# Drill ship Proteus



## Lady J (Jul 14, 2013)

Ventured out Thursday afternoon out of Ft Morgan looking for the elusive YFT and was not disappointed. Stopped at Marlin rig on the way and tried to jig up some BFT as bait, nothing doing. Stayed there about 30 min and continued on to the Proteus. Arrived to clear water, full of flying fish. The drill ship had it's thrusters on full blast because she was throwing some 8-10' swells on one side. It was a long slow nite for YFT and as usual we could have sunk the boat with BFT's. The YFT bite was slow thru the nite and just before dawn we caught this slob. Took a bit over an hour to get him to the boat and it wasn't till he hit the deck that we realized we had a Big Eye. Well after high fives all round, we started trolling and hooked up with several schoolie sized YFT's. Heard on the radio that at least one boat there caught some 100# plus YFT. Our Big Eye weighed in at 161lbs. Another good trip to the Proteus. Tight Lines.

Additional info: The Big Eye was caught on the chunk with a weighted line at about 300'.


----------



## lastcast (Oct 12, 2007)

Nice! Good job


----------



## submariner (Oct 2, 2007)

very nice


----------



## Bodupp (Oct 3, 2007)

If you Google "sore back", that picture pops up.

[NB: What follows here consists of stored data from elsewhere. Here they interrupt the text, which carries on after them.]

-- pv_equiv track=rewrite | github.com/sravez/dauphine | Info/06_Listes/py/E06_12.py | get_sum_of_first_longest_sublist
-- ===== SOURCE A (Python) =====
-- def get_sum_of_first_longest_sublist(lol):
--     l = 0
--     s = 0
--     for sl in lol:
--         if len(sl) > l:
--             l = len(sl)
--             s = sum(sl)
--     return s
-- ===== SOURCE B (Python) =====
-- def get_sum_of_first_longest_sublist(lol):
--     # Two staged passes: first compute the maximum length, then sum the
--     # first sublist attaining it.
--     if not lol:
--         return 0
--     longest = max(map(len, lol))
--     for sl in lol:
--         if len(sl) == longest:
--             return sum(sl)
-- ===== Notes on version B (the rewrite author's own statement) =====
-- stated objective: alternative
-- what changed: Replaces A's single running-max loop (length accumulator plus conditional re-summing) by two staged passes: pass 1 computes the maximum sublist length, pass 2 scans for the first sublist of that length and sums it.
import Mathlib
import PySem

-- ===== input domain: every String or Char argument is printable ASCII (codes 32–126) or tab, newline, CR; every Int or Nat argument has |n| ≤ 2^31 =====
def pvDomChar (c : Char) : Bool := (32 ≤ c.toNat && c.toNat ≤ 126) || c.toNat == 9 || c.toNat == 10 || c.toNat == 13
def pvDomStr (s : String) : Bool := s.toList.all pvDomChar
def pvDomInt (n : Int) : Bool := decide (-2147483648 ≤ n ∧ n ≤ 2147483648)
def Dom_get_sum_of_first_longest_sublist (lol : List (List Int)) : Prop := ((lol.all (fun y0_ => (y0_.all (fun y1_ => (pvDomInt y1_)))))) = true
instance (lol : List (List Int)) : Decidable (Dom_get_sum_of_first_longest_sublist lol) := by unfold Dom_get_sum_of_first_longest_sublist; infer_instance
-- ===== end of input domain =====

-- B: two staged passes (max length first, then sum the first sublist of that length) instead of A's single running-max loop; same cost, different decomposition.


-- ===== PORT A =====
def get_sum_of_first_longest_sublist (lol : List (List Int)) : Int :=
  (lol.foldl
    (fun (st : Int × Int) sl =>
      if (sl.length : Int) > st.1 then ((sl.length : Int), sl.sum) else st)
    (0, 0)).2

-- ===== PORT B =====
-- the 'for sl in lol: if len(sl) == longest: return sum(sl)' loop of Source B
-- (the 0 at the end mirrors Python's fall-through, which is unreachable since longest is attained)
def pvFindSum (longest : Nat) : List (List Int) → Int
  | [] => 0
  | sl :: t => if sl.length == longest then sl.sum else pvFindSum longest t

def get_sum_of_first_longest_sublist_alt (lol : List (List Int)) : Int :=
  match lol with
  | [] => 0
  | h :: t =>
    let longest := t.foldl (fun m sl => max m sl.length) h.length  -- max(map(len, lol))
    pvFindSum longest (h :: t)

-- ===== PRECONDITION & SPEC =====
def Spec_get_sum_of_first_longest_sublist (lol : List (List Int)) (out : Int) : Prop := out = get_sum_of_first_longest_sublist_alt lol
instance (lol : List (List Int)) (out : Int) : Decidable (Spec_get_sum_of_first_longest_sublist lol out) := by unfold Spec_get_sum_of_first_longest_sublist; infer_instance

-- ===== CLAIM (what is proved, stated in full; the proofs are below) =====
def Claim_equal_get_sum_of_first_longest_sublist : Prop := ∀ (lol : List (List Int)), Dom_get_sum_of_first_longest_sublist lol → Spec_get_sum_of_first_longest_sublist lol (get_sum_of_first_longest_sublist lol)

-- ===== LEMMAS AND PROOFS =====

-- Nat-state reference version of A's fold.
def pvRef : List (List Int) → Nat → Int → Nat × Int
  | [], l, s => (l, s)
  | x :: t, l, s => if l < x.length then pvRef t x.length x.sum else pvRef t l s

theorem pvFoldA (t : List (List Int)) (l : Nat) (s : Int) :
    t.foldl
      (fun (st : Int × Int) sl =>
        if (sl.length : Int) > st.1 then ((sl.length : Int), sl.sum) else st)
      ((l : Int), s)
    = (((pvRef t l s).1 : Int), (pvRef t l s).2) := by
  induction t generalizing l s with
  | nil => rfl
  | cons x t ih =>
      simp only [List.foldl_cons, pvRef]
      by_cases h : l < x.length
      · have : ((x.length : Int) > (l : Int)) := by exact_mod_cast h
        simp [h, this, ih]
      · have : ¬ ((x.length : Int) > (l : Int)) := by
          simp only [gt_iff_lt]; exact_mod_cast h
        simp [h, this, ih]

theorem pv_le_foldl_max (t : List (List Int)) (l : Nat) :
    l ≤ t.foldl (fun m sl => max m sl.length) l := by
  induction t generalizing l with
  | nil => simp
  | cons x t ih =>
      simp only [List.foldl_cons]
      exact le_trans (le_max_left _ _) (ih _)

theorem pvRef_spec (t : List (List Int)) (l : Nat) (s : Int) :
    pvRef t l s =
      (if t.foldl (fun m sl => max m sl.length) l = l then (l, s)
       else (t.foldl (fun m sl => max m sl.length) l,
             pvFindSum (t.foldl (fun m sl => max m sl.length) l) t)) := by
  induction t generalizing l s with
  | nil => simp [pvRef]
  | cons x t ih =>
      simp only [pvRef, List.foldl_cons]
      by_cases h : l < x.length
      · have hml : max l x.length = x.length := by omega
        rw [hml, if_pos h, ih]
        set M := t.foldl (fun m sl => max m sl.length) x.length with hM
        have hxM : x.length ≤ M := pv_le_foldl_max t x.length
        by_cases hMx : M = x.length
        · have hxl : ¬ (x.length = l) := by omega
          simp [hMx, hxl, pvFindSum]
        · have hMl : ¬ (M = l) := by omega
          have : ¬ (x.length == M) = true := by simpa using fun e => hMx e.symm
          simp [hMx, hMl, pvFindSum, this]
      · have hml : max l x.length = l := by omega
        rw [hml, if_neg h, ih]
        set M := t.foldl (fun m sl => max m sl.length) l with hM
        have hlM : l ≤ M := pv_le_foldl_max t l
        by_cases hMl : M = l
        · simp [hMl]
        · have : ¬ (x.length == M) = true := by
            simp only [beq_iff_eq]; omega
          simp [hMl, pvFindSum, this]

theorem get_sum_of_first_longest_sublist_spec : Claim_equal_get_sum_of_first_longest_sublist := by
  intro lol _
  unfold Spec_get_sum_of_first_longest_sublist
  unfold get_sum_of_first_longest_sublist get_sum_of_first_longest_sublist_alt
  cases lol with
  | nil => rfl
  | cons h t =>
      rw [show ((0 : Int), (0 : Int)) = (((0 : Nat) : Int), (0 : Int)) from rfl,
          pvFoldA, pvRef_spec]
      simp only [List.foldl_cons, Nat.zero_max]
      set M := t.foldl (fun m sl => max m sl.length) h.length with hM
      have hhM : h.length ≤ M := pv_le_foldl_max t h.length
      by_cases h0 : M = 0
      · have hh : h.length = 0 := by omega
        have hnil : h = [] := List.eq_nil_of_length_eq_zero hh
        simp [h0, hnil, pvFindSum]
      · simp [h0, pvFindSum]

Congrats on a fine fish. :thumbsup:


----------



## Ocean Master (May 20, 2008)

Im jealous


----------



## Frenchy (Oct 2, 2007)

Nice catch, good work. Thank you for the report...


----------



## k-dog (May 15, 2013)

You have had some good fishing this year out there.


----------



## jcasey (Oct 12, 2007)

That's an impressive fish. Nice job !


----------



## Realtor (Oct 1, 2007)

Wow!!!!


----------



## bcahn (Jan 10, 2013)

DAMN, awesome job capt!


----------



## Lipz (Mar 19, 2013)

wow!!! nice fish, congrats!!!!


----------



## floorman1 (Jan 10, 2012)

Nice fish. When you say weighted line at 300 you mean like a Carolina borttom rig?


----------



## Lady J (Jul 14, 2013)

Using a 6 oz egg sinker above an 8' fluorocarbon 80# leader to a snelled Mustad Demon Perfect Circle 3X strong hook.


----------



## floorman1 (Jan 10, 2012)

Thanks Bud just never tried chunking with a weight but I never caught a stud like Tha either. Trying to hone my rigs fishing skills. Been out there twice and struck out both times. Would like to go with someone that could show me the ropes. And don't mind paying my share.


----------